Mishra's writings in relation to Hinduism as a religion and its importance in the modern history of the Indian independence movement ( he is Hindu Indian nationality), as the right-wing, Hindu nationalist Bharatiya Janata Party (BJP ), have found much attention in the Indian public and to some unrest (February 2008) performed. From these circles originating Critics accuse him that he "pro - Muslim audiences in the West white " write for what Mishra replied with " this notion is" optimistic ", even before the September 11 attacks ."

Awards

  • 2000: Los Angeles Times The Art Silk Tree award for first fiction for The Romantics '
  • 2013: Crossword Book Award ( nonfiction ) for From the Ruins of Empire
  • 2014: Leipzig Book Award for European Understanding of Out of the ruins of the empire. The revolt against the West and the re- emergence of Asia

Works

  • The Story of My Experiments with Truth by Gandhi Mahtma. Beacon Press, Boston, Mass.. 1993, ISBN 0-8070-5909-9 (Original Title: Gandhi An Autobiography: The Story of My Experiments with Truth, edited by Pankaj Mishra new ).
  • Butter Chicken in Ludhiana: Travels in Small Town India. Penguin Books, 1995, ISBN 0-14-025067-0.
  • The Picador Book of Journeys. Picador, London 2000, ISBN 0-330-44412-3 ( anthology of short stories ).
  • The Romantics. Random House, New York 2000, ISBN 0-375-50274-2 (Original Title: The Romantics, first edition ).
  • Benares or an education of the heart. Blessing, 2001, ISBN 3-89667-133-2 (Original Title: The Romantics ).
  • Murder in India. The fermenting Hindu nationalism and the pogroms of Gujarat in: Lettre International, LI 58, Autumn 2002.
  • The Vintage Book of Modern Indian Literature. Vintage, New York, 2002, ISBN 0-375-71300- X ( anthology of short stories ).
  • The Writer and the World and Literary Occasions by VS Naipaul. A. A. Knopf, New York 2002, ISBN 0-375-40739-1 ( foreword by Pankaj Mishra ).
  • Away: The Indian Writer as an expatriate. Routledge, New York 2003, ISBN 0-415-96896-8 ( anthology of short stories ).
  • Kim, by Rudyard Kipling. ( New and edited with introduction by Pankaj Mishra ) Random House Modern Library, 2004.
  • The Siege of Krishnapur, by JG Farrell.
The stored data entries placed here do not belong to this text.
-- pv_equiv track=rewrite | github.com/QuartumSE/quartumse-internal | src/quartumse/analysis/posthoc_benchmark.py | compute_direct_measurement_coverage
-- ===== SOURCE A (Python) =====
-- def compute_direct_measurement_coverage(
--     observable_ids: list[str],
--     measurement_bases: dict[str, set[str]],
-- ) -> tuple[set[str], set[str]]:
--     """Determine which observables are covered by existing measurement bases.
--
--     For direct measurement, an observable is "covered" if it can be estimated
--     from an existing measurement basis (i.e., it commutes with/is compatible
--     with measurements already taken).
--
--     Args:
--         observable_ids: Observables we want to estimate
--         measurement_bases: Dict mapping basis_id -> set of compatible observable_ids
--
--     Returns:
--         Tuple of (covered_obs_ids, uncovered_obs_ids)
--     """
--     requested = set(observable_ids)
--     covered = set()
--
--     for _basis_id, compatible in measurement_bases.items():
--         covered.update(requested & compatible)
--
--     uncovered = requested - covered
--     return covered, uncovered
-- ===== SOURCE B (Python) =====
-- def compute_direct_measurement_coverage(
--     observable_ids: list[str],
--     measurement_bases: dict[str, set[str]],
-- ) -> tuple[set[str], set[str]]:
--     covered = set()
--     uncovered = set()
--     bases = list(measurement_bases.values())
--     for o in observable_ids:
--         if any(o in compatible for compatible in bases):
--             covered.add(o)
--         else:
--             uncovered.add(o)
--     return covered, uncovered
-- ===== Notes on version B (the rewrite author's own statement) =====
-- stated objective: alternative
-- what changed: Inverts the loop structure: B makes one pass over the requested observable ids, classifying each directly into covered or uncovered by a short-circuiting any() membership probe across the bases, instead of A's per-basis intersection accumulation into a covered set followed by a final set difference.
import Mathlib
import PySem

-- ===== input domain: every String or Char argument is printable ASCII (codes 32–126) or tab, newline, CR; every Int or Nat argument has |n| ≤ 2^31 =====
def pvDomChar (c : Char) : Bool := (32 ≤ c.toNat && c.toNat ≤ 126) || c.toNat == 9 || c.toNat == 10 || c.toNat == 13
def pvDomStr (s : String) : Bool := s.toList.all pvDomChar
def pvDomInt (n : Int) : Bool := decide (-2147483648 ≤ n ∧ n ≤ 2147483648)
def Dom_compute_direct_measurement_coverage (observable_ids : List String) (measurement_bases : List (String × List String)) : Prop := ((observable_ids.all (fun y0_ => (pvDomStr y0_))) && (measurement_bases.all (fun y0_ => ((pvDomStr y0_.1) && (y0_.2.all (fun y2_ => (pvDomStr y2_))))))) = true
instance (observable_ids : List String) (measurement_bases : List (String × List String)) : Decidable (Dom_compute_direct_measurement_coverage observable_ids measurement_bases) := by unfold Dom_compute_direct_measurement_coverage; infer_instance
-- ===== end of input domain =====

-- B inverts the loop structure: one pass over the requested ids classifying each into
-- covered/uncovered by a short-circuiting membership probe across the bases, instead of
-- A's per-basis intersection accumulation plus a final set difference (alternative, same cost).
-- Both Pythons return unordered sets; both ports list each result set in sorted order —
-- a shared canonical representation of the set values, not a step of either algorithm.

-- ===== PORT A =====
def compute_direct_measurement_coverage (observable_ids : List String) (measurement_bases : List (String × List String)) : List String × List String :=
  let requested : PySem.Set String := PySem.Set.ofList observable_ids
  let covered : PySem.Set String :=
    measurement_bases.foldl
      (fun cov p => PySem.Set.update cov (PySem.Set.inter requested p.2))
      PySem.Set.empty
  let uncovered : PySem.Set String := PySem.Set.diff requested covered
  (PySem.List.sorted covered (fun x => x) false, PySem.List.sorted uncovered (fun x => x) false)

-- ===== PORT B =====
def compute_direct_measurement_coverage_alt (observable_ids : List String) (measurement_bases : List (String × List String)) : List String × List String :=
  let bases : List (List String) := measurement_bases.map (fun p => p.2)
  let acc : PySem.Set String × PySem.Set String :=
    observable_ids.foldl
      (fun acc o =>
        if bases.any (fun compatible => PySem.Set.contains compatible o) then
          (PySem.Set.add acc.1 o, acc.2)
        else
          (acc.1, PySem.Set.add acc.2 o))
      (PySem.Set.empty, PySem.Set.empty)
  (PySem.List.sorted acc.1 (fun x => x) false, PySem.List.sorted acc.2 (fun x => x) false)

-- ===== PRECONDITION & SPEC =====
def Spec_compute_direct_measurement_coverage (observable_ids : List String) (measurement_bases : List (String × List String)) (out : List String × List String) : Prop := out = compute_direct_measurement_coverage_alt observable_ids measurement_bases
instance (observable_ids : List String) (measurement_bases : List (String × List String)) (out : List String × List String) : Decidable (Spec_compute_direct_measurement_coverage observable_ids measurement_bases out) := by unfold Spec_compute_direct_measurement_coverage; infer_instance

-- ===== CLAIM (what is proved, stated in full; the proofs are below) =====
def Claim_equal_compute_direct_measurement_coverage : Prop := ∀ (observable_ids : List String) (measurement_bases : List (String × List String)), Dom_compute_direct_measurement_coverage observable_ids measurement_bases → Spec_compute_direct_measurement_coverage observable_ids measurement_bases (compute_direct_measurement_coverage observable_ids measurement_bases)

-- ===== LEMMAS AND PROOFS =====

-- A's per-basis accumulation is one update with the concatenated chunks.
theorem pv_foldl_update {α β : Type} [BEq α] (l : List β) (g : β → List α) :
    ∀ s : PySem.Set α,
      l.foldl (fun cov p => PySem.Set.update cov (g p)) s = PySem.Set.update s (l.flatMap g) := by
  induction l with
  | nil => intro s; rfl
  | cons b l ih =>
    intro s
    rw [List.foldl_cons, List.flatMap_cons, PySem.Set.update_append, ih]

-- B's classifying fold is two independent conditional-add folds.
theorem pv_foldl_classify {α : Type} [BEq α] (xs : List α) (c : α → Bool) :
    xs.foldl
      (fun (acc : PySem.Set α × PySem.Set α) o =>
        if c o then (PySem.Set.add acc.1 o, acc.2) else (acc.1, PySem.Set.add acc.2 o))
      (PySem.Set.empty, PySem.Set.empty)
    = (PySem.Set.ofList (xs.filter c), PySem.Set.ofList (xs.filter (fun o => !c o))) := by
  have hstep :
      (fun (acc : PySem.Set α × PySem.Set α) o =>
        if c o then (PySem.Set.add acc.1 o, acc.2) else (acc.1, PySem.Set.add acc.2 o))
      = fun (acc : PySem.Set α × PySem.Set α) o =>
          ((fun s e => if c e then PySem.Set.add s e else s) acc.1 o,
           (fun s e => if (fun x => !c x) e then PySem.Set.add s e else s) acc.2 o) := by
    funext acc o
    by_cases h : c o = true <;> simp [h]
  rw [hstep, PySem.List.foldl_prod_mk (f := fun s e => if c e = true then PySem.Set.add s e else s)
    (g := fun s e => if (fun x => !c x) e = true then PySem.Set.add s e else s)]
  rw [← List.foldl_filter, ← List.foldl_filter]
  rfl

-- ===== VERDICT (by name: the statement is the Claim_ definition above) =====
theorem compute_direct_measurement_coverage_spec : Claim_equal_compute_direct_measurement_coverage := by
  intro observable_ids measurement_bases _
  unfold Spec_compute_direct_measurement_coverage
  unfold compute_direct_measurement_coverage compute_direct_measurement_coverage_alt
  simp only []
  set c : String → Bool :=
    fun o => (measurement_bases.map (fun p => p.2)).any
      (fun compatible => PySem.Set.contains compatible o) with hc
  have hcond : ∀ o : String, c o = true ↔ ∃ p ∈ measurement_bases, o ∈ p.2 := by
    intro o
    simp [hc, List.any_map, List.any_eq_true, Function.comp]
  have hcovA :
      measurement_bases.foldl
        (fun cov p => PySem.Set.update cov (PySem.Set.inter (PySem.Set.ofList observable_ids) p.2))
        PySem.Set.empty
      = PySem.Set.ofList
          (measurement_bases.flatMap (fun p => PySem.Set.inter (PySem.Set.ofList observable_ids) p.2)) := by
    rw [pv_foldl_update]
    exact PySem.Set.update_nil_left _
  rw [hcovA, pv_foldl_classify]
  have hmemA : ∀ o : String,
      o ∈ PySem.Set.ofList
        (measurement_bases.flatMap (fun p => PySem.Set.inter (PySem.Set.ofList observable_ids) p.2))
      ↔ o ∈ observable_ids ∧ ∃ p ∈ measurement_bases, o ∈ p.2 := by
    intro o
    simp only [PySem.Set.mem_ofList, List.mem_flatMap, PySem.Set.mem_inter]
    constructor
    · rintro ⟨p, hp, ho, hop⟩
      exact ⟨ho, p, hp, hop⟩
    · rintro ⟨ho, p, hp, hop⟩
      exact ⟨p, hp, ho, hop⟩
  refine Prod.ext ?_ ?_
  · apply PySem.List.sorted_eq_sorted_of_perm _ _ _ (fun a b h => h)
    apply (List.perm_ext_iff_of_nodup (PySem.Set.nodup_ofList _) (PySem.Set.nodup_ofList _)).mpr
    intro o
    rw [hmemA, PySem.Set.mem_ofList, List.mem_filter]
    constructor
    · rintro ⟨ho, hex⟩
      exact ⟨ho, (hcond o).mpr hex⟩
    · rintro ⟨ho, hco⟩
      exact ⟨ho, (hcond o).mp hco⟩
  · apply PySem.List.sorted_eq_sorted_of_perm _ _ _ (fun a b h => h)
    apply (List.perm_ext_iff_of_nodup
      (PySem.Set.nodup_diff _ _ (PySem.Set.nodup_ofList _)) (PySem.Set.nodup_ofList _)).mpr
    intro o
    rw [PySem.Set.mem_diff, hmemA, PySem.Set.mem_ofList, PySem.Set.mem_ofList, List.mem_filter]
    constructor
    · rintro ⟨ho, hnc⟩
      refine ⟨ho, ?_⟩
      simp only [Bool.not_eq_eq_eq_not, Bool.not_true]
      apply Bool.eq_false_iff.mpr
      intro hb
      exact hnc ⟨ho, (hcond o).mp hb⟩
    · rintro ⟨ho, hnb⟩
      refine ⟨ho, fun hcontra => ?_⟩
      have hco : c o = true := (hcond o).mpr hcontra.2
      simp only [hc] at hco
      rw [hco] at hnb
      simp at hnb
NYRB Books, New York 2004 ( foreword by Pankaj Mishra ).
  • On the way to the Buddha: His life, his teaching, his effect. Blessing, 2005, ISBN 3-89667-134-0 (Original Title: An End to Suffering ).
  • India in Mind. Random House, Vintage Departures Original, New York 2005, ISBN 0-375-72745-0 ( original title: India in mind: an anthology / edited with an introduction by Pankaj Mishra ).
  • Temptations of the West: How to Be Modern in India, Pakistan, Tibet, and Beyond. Farrar, Straus and Giroux, New York 2006, ISBN 0-374-17321-4.
  • The Romantic. Suhrkamp Taschenbuch, Frankfurt aM 2008, ISBN 3-518-45934-1 ( Original title: The romantics ).
  • China Dreams - Between the ideals of the East and the model of the West. In: Lettre International, LI 89, summer 2010 ( Excerpt ).
  • Lure of the West. Modern India. Berenberg Verlag, Berlin 2011, ISBN 978-3-937834-49-8 ( Contains a selection of essays from: Temptations of the West: How to be Modern in India, Pakistan and Beyond ).
  • From the Ruins of Empire: The revolt against the West and the re- emergence of Asia. S. Fischer, Frankfurt aM, 2013, ISBN 978-3100488381.
  • Japan's new future - The oldest modern country in Asia between fatigue and confusion. In: Lettre International, LI 103, Winter 2013 ( Excerpt ).